Maciej Szaleniec1, Victor Baerle1, Tommaso Attuci2, Claudia Andreini2, Johann Heider3 1Jerzy Haber Institute of Catalysis and Surface Chemistry, Polish Academy of Sciences, Niezapominajek 8, 30-239 Krakow, Poland; 2Department of Chemistry, University of Florence, Italy; 3Faculty of Biology, Philipps-Universität Marburg, Marburg, Germany
Abstract
The incorporation of tungsten pterin complexes into the active site of enzymes enormously expands the available repertoire of possible chemical transformations. The central metal facilitates two-electron redox processes due to stable IV and VI oxidation states and acts as a Lewis acid (with its open ligation position), which can directly activate a bound reagent. Meanwhile, the other ligands of the W ions participate in the reactions by (i) providing additional means to activate recalcitrant bonds (e.g. in homo or heterolytic C-H cleavage), (ii) enabling hydroxylations without molecular oxygen (by O transfer to activated intermediates), (iii) introducing strong acid/base catalysis (accepting protons or enabling proton transfer electron transfer processes), (iv) tuning the W redox potentials by varying their positions, or (v) even participate directly in the redox processes by providing a reservoir for additional electrons. Moreover, many W-enzymes contain additional redox-active cofactors assembling into “nanowire” structures, which connect the W-cofactors with other active sites within the enzyme.
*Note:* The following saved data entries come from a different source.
-- pv_equiv track=rewrite | github.com/HadiaSajjad123/Python-Encryption-decryption_tool | ciphers.py | combined_transposition_encrypt
-- ===== SOURCE A (Python) =====
-- def combined_transposition_encrypt(plaintext, key):
--     try:
--         # Keyless Transposition Encrypt
--         intermediate = plaintext[::-1]  # Example: Reverse the plaintext
--
--         # Keyed Transposition Encrypt
--         n = len(key)
--         matrix = ['' for _ in range(n)]
--
--         for i, char in enumerate(intermediate):
--             matrix[i % n] += char
--
--         # Sorting the matrix based on the alphabetical order of the key
--         sorted_indices = sorted(range(len(key)), key=lambda x: key[x])
--         sorted_matrix = ['' for _ in range(n)]
--
--         for i, index in enumerate(sorted_indices):
--             sorted_matrix[i] = matrix[index]
--
--         return ''.join(sorted_matrix)
--
--     except Exception as e:
--         return f"Error: {e}"
-- ===== SOURCE B (Python) =====
-- def combined_transposition_encrypt(plaintext, key):
--     # Reverse, then read the round-robin columns directly with strided slices
--     # in key-sorted column order (intermediate[idx::n] IS bucket idx).
--     intermediate = plaintext[::-1]
--     n = len(key)
--     sorted_indices = sorted(range(n), key=lambda x: key[x])
--     return ''.join(intermediate[idx::n] for idx in sorted_indices)
-- ===== Notes on version B (the rewrite author's own statement) =====
-- stated objective: simpler
-- what changed: Instead of scattering characters one by one into n bucket strings via an i % n loop and then re-assembling them with a second index-writing loop, B gathers each column directly as the strided slice intermediate[idx::n] in key-sorted order and joins them.
-- intended difference: On an empty key with nonempty plaintext A's except-clause swallows the ZeroDivisionError from i % 0 and returns the message string 'Error: integer modulo by zero' as if it were ciphertext; B returns '' (there are no columns to read), the sensible value for an unusable key. — e.g. on combined_transposition_encrypt("ab", ""): A returns "Error: integer modulo by zero", B returns ""
import Mathlib
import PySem
-- pv_equiv track=rewrite | github.com/emarich/PROG1 | CV11/ul11_4_9.py | colIBiggestSum
-- ===== SOURCE A (Python) =====
-- def colIBiggestSum(t: list(list())) -> int:
--     sums = []
--     for j in range(len(t[0])):
--         sum = 0
--         for i in range(len(t)):
--             sum += t[i][j]
--         sums.append(sum)
--
--     return True if len(set(sums)) < len(sums) else False
-- ===== SOURCE B (Python) =====
-- def colIBiggestSum(t: list(list())) -> int:
--     sums = [sum(row[j] for row in t) for j in range(len(t[0]))]
--     s = sorted(sums)
--     return any(s[k] == s[k + 1] for k in range(len(s) - 1))
-- ===== Notes on version B (the rewrite author's own statement) =====
-- stated objective: alternative
-- what changed: B computes the column sums with a comprehension and replaces A's hash-set duplicate test (len(set(sums)) < len(sums)) by sort-and-scan: sort the sums and return True iff some adjacent pair is equal.
import Mathlib
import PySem

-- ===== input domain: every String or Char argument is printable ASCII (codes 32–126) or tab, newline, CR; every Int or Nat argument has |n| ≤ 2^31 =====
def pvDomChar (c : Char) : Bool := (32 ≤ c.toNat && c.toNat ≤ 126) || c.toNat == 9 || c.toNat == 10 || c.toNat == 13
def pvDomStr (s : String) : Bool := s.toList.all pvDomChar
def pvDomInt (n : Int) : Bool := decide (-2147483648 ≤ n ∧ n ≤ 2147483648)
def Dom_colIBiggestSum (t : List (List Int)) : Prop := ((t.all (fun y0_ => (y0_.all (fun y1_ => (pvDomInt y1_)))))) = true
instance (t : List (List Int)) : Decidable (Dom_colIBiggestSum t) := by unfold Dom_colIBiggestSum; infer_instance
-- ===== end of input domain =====

-- B replaces A's hash-set duplicate test on the column sums by a sort-and-scan of
-- adjacent pairs (same duplicate answer, different detection strategy); objective: alternative.

-- ===== PORT A =====
def colIBiggestSum (t : List (List Int)) : Bool :=
  let sums : List Int :=
    (PySem.List.pyRange 0 ((PySem.List.pyGetD t 0 []).length : Int)).foldl
      (fun sums j =>
        sums ++ [(PySem.List.pyRange 0 (t.length : Int)).foldl
          (fun s i => s + PySem.List.pyGetD (PySem.List.pyGetD t i []) j 0) 0])
      []
  if (PySem.Set.ofList sums).length < sums.length then true else false

-- ===== PORT B =====
def colIBiggestSum_alt (t : List (List Int)) : Bool :=
  let sums : List Int :=
    (PySem.List.pyRange 0 ((PySem.List.pyGetD t 0 []).length : Int)).map
      (fun j => (t.map (fun row => PySem.List.pyGetD row j 0)).sum)
  let s := PySem.List.sorted sums (fun x => x) false
  (PySem.List.pyRange 0 ((s.length : Int) - 1)).any
    (fun k => decide (PySem.List.pyGetD s k 0 = PySem.List.pyGetD s (k + 1) 0))

-- ===== PRECONDITION & SPEC =====
-- Pre_ excludes exactly the inputs where Python A raises IndexError: empty t (t[0])
-- and ragged tables with a row shorter than row 0 (t[i][j]); Python B raises there too.
def Pre_colIBiggestSum (t : List (List Int)) : Prop :=
  t ≠ [] ∧ ∀ row ∈ t, (t.headD []).length ≤ row.length
instance (t : List (List Int)) : Decidable (Pre_colIBiggestSum t) := by
  unfold Pre_colIBiggestSum; infer_instance
def pvWitness_colIBiggestSum : List (List Int) := [[1, 2], [3, 4]]

def Spec_colIBiggestSum (t : List (List Int)) (out : Bool) : Prop := out = colIBiggestSum_alt t
instance (t : List (List Int)) (out : Bool) : Decidable (Spec_colIBiggestSum t out) := by
  unfold Spec_colIBiggestSum; infer_instance

-- ===== CLAIM (what is proved, stated in full; the proofs are below) =====
def Claim_equal_colIBiggestSum : Prop :=
  ∀ (t : List (List Int)), Dom_colIBiggestSum t → Pre_colIBiggestSum t →
    Spec_colIBiggestSum t (colIBiggestSum t)

-- ===== LEMMAS AND PROOFS =====

-- A's duplicate test: len(set(l)) < len(l) iff l has a duplicate.
lemma pv_ofList_lt_iff (l : List Int) :
    (PySem.Set.ofList l).length < l.length ↔ ¬ l.Nodup := by
  have h1 : (PySem.Set.ofList l).length = l.dedup.length := by
    have hcard := List.toFinset_card_of_nodup (PySem.Set.nodup_ofList l)
    have h2 : (PySem.Set.ofList l).toFinset = l.toFinset := by
      ext x; simp [PySem.Set.mem_ofList]
    rw [← hcard, h2, List.card_toFinset]
  rw [h1]
  constructor
  · intro h hn
    rw [List.dedup_eq_self.mpr hn] at h
    omega
  · intro hn
    by_contra h
    push Not at h
    have heq := (List.dedup_sublist l).eq_of_length
      (le_antisymm (List.dedup_sublist l).length_le h)
    exact hn (List.dedup_eq_self.mp heq)

-- B's duplicate test: some adjacent pair of sorted(l) is equal iff l has a duplicate.
lemma pv_any_adj (l : List Int) :
    ((PySem.List.pyRange 0 (((PySem.List.sorted l (fun x => x) false).length : Int) - 1)).any
      (fun k => decide (PySem.List.pyGetD (PySem.List.sorted l (fun x => x) false) k 0 =
                        PySem.List.pyGetD (PySem.List.sorted l (fun x => x) false) (k + 1) 0)) = true)
    ↔ ¬ l.Nodup := by
  set s := PySem.List.sorted l (fun x => x) false with hs
  have hperm : s.Perm l := PySem.List.sorted_perm l _ false
  rw [← hperm.nodup_iff, List.any_eq_true]
  constructor
  · rintro ⟨k, hk, hdec⟩
    rw [PySem.List.mem_pyRange_one] at hk
    obtain ⟨hk0, hk1⟩ := hk
    rw [decide_eq_true_iff] at hdec
    rw [PySem.List.pyGetD_eq_getElem s 0 hk0 (by omega),
        PySem.List.pyGetD_eq_getElem s 0 (by omega) (by omega)] at hdec
    have hidx : (k + 1).toNat = k.toNat + 1 := by omega
    simp only [hidx] at hdec
    intro hnod
    have := (hnod.getElem_inj_iff (hi := by omega) (hj := by omega)).mp hdec
    omega
  · intro hnod
    by_contra hno
    push Not at hno
    apply hnod
    have hadj : ∀ (i : ℕ) (hi : i + 1 < s.length), s[i]'(Nat.lt_of_succ_lt hi) < s[i + 1]'hi := by
      intro i hi
      have hle : s[i]'(Nat.lt_of_succ_lt hi) ≤ s[i + 1]'hi :=
        PySem.List.sorted_id_getElem_mono l (Nat.le_succ i) hi
      refine lt_of_le_of_ne hle ?_
      intro heq
      have hmem : (i : Int) ∈ PySem.List.pyRange 0 ((s.length : Int) - 1) :=
        PySem.List.mem_pyRange_one.mpr ⟨by omega, by omega⟩
      apply hno _ hmem
      rw [decide_eq_true_iff,
          PySem.List.pyGetD_eq_getElem s 0 (by omega) (by omega),
          PySem.List.pyGetD_eq_getElem s 0 (by omega) (by omega)]
      have hidx : ((i : Int) + 1).toNat = i + 1 := by omega
      simp only [Int.toNat_natCast, hidx]
      exact heq
    have hpw : List.Pairwise (· < ·) s := by
      rw [List.pairwise_iff_getElem]
      intro i j hi hj hij
      have h1 := hadj i (by omega)
      have h2 : s[i + 1]'(by omega) ≤ s[j] :=
        PySem.List.sorted_id_getElem_mono l (by omega) hj
      exact lt_of_lt_of_le h1 h2
    exact hpw.imp ne_of_lt

-- The two ports build the SAME list of column sums.
lemma pv_sums_eq (t : List (List Int)) :
    (PySem.List.pyRange 0 ((PySem.List.pyGetD t 0 []).length : Int)).foldl
      (fun sums j =>
        sums ++ [(PySem.List.pyRange 0 (t.length : Int)).foldl
          (fun s i => s + PySem.List.pyGetD (PySem.List.pyGetD t i []) j 0) 0])
      []
    = (PySem.List.pyRange 0 ((PySem.List.pyGetD t 0 []).length : Int)).map
        (fun j => (t.map (fun row => PySem.List.pyGetD row j 0)).sum) := by
  rw [PySem.List.foldl_append_singleton_eq_map]
  rw [List.nil_append]
  apply List.map_congr_left
  intro j _
  rw [PySem.List.foldl_pyRange_zero_pyGetD' t [] (fun s row => s + PySem.List.pyGetD row j 0) 0]
  rw [PySem.List.foldl_add]
  rw [zero_add]

lemma pv_main (t : List (List Int)) : colIBiggestSum t = colIBiggestSum_alt t := by
  unfold colIBiggestSum colIBiggestSum_alt
  simp only []
  rw [pv_sums_eq]
  set sums := (PySem.List.pyRange 0 ((PySem.List.pyGetD t 0 []).length : Int)).map
      (fun j => (t.map (fun row => PySem.List.pyGetD row j 0)).sum) with hsums
  by_cases hP : (PySem.Set.ofList sums).length < sums.length
  · rw [if_pos hP]
    exact ((pv_any_adj sums).mpr ((pv_ofList_lt_iff sums).mp hP)).symm
  · rw [if_neg hP]
    symm
    rw [Bool.eq_false_iff]
    intro h
    exact hP ((pv_ofList_lt_iff sums).mpr ((pv_any_adj sums).mp h))

-- ===== VERDICT (by name: the statement is the Claim_ definition above) =====
theorem colIBiggestSum_spec : Claim_equal_colIBiggestSum := by
  intro t _ _
  exact pv_main t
As a result, many chemically highly challenging reactions are catalysed by W-enzymes, such as direct reduction of aromatic rings, reduction of CO2 to formate or of non-activated carboxylic acids to aldehydes, hydroxylation of alkylaromatic or heterocyclic compounds, hydration of acetylene to acetaldehyde, or oxidation of molecular hydrogen. In the presentation, we will show our recent results on parametrization of the AMBER force field for the tungsten cofactor, as well as highlight several challenges that make this process difficult. Furthermore, we will present our latest results on QM-modelling of the reaction pathway for aldehyde oxidoreductase from Aromatoleum aromaticum, that not only is able to oxidise aldehydes but also molecular hydrogen. We will highlight the problem with establishing the oxidation state and the coordination mode of the heavy metal by structural techniques, as well as the oxidation states of the metallopterin cofactor. We will also present our working hypothesis on the activation of molecular hydrogen by the W-cofactor.
Acknowledgement
The authors acknowledge the partial financial support of the Polish National Science Centre (OPUS26 2023/51/B/ST4/01224) and the European Union’s HORIZON-EIC-2023- PATHFINDEROPEN-01 under grant agreement No 101129798, European Innovation Council Pathfinder project W-BioCat, as well as financial support of high-performance computing infrastructure PL-Grid (HPC Centers: ACK Cyfronet AGH, grants PLG/2021/014761, PLG/2023/016443, PLG/2024/017327, and PLG/2025/018449).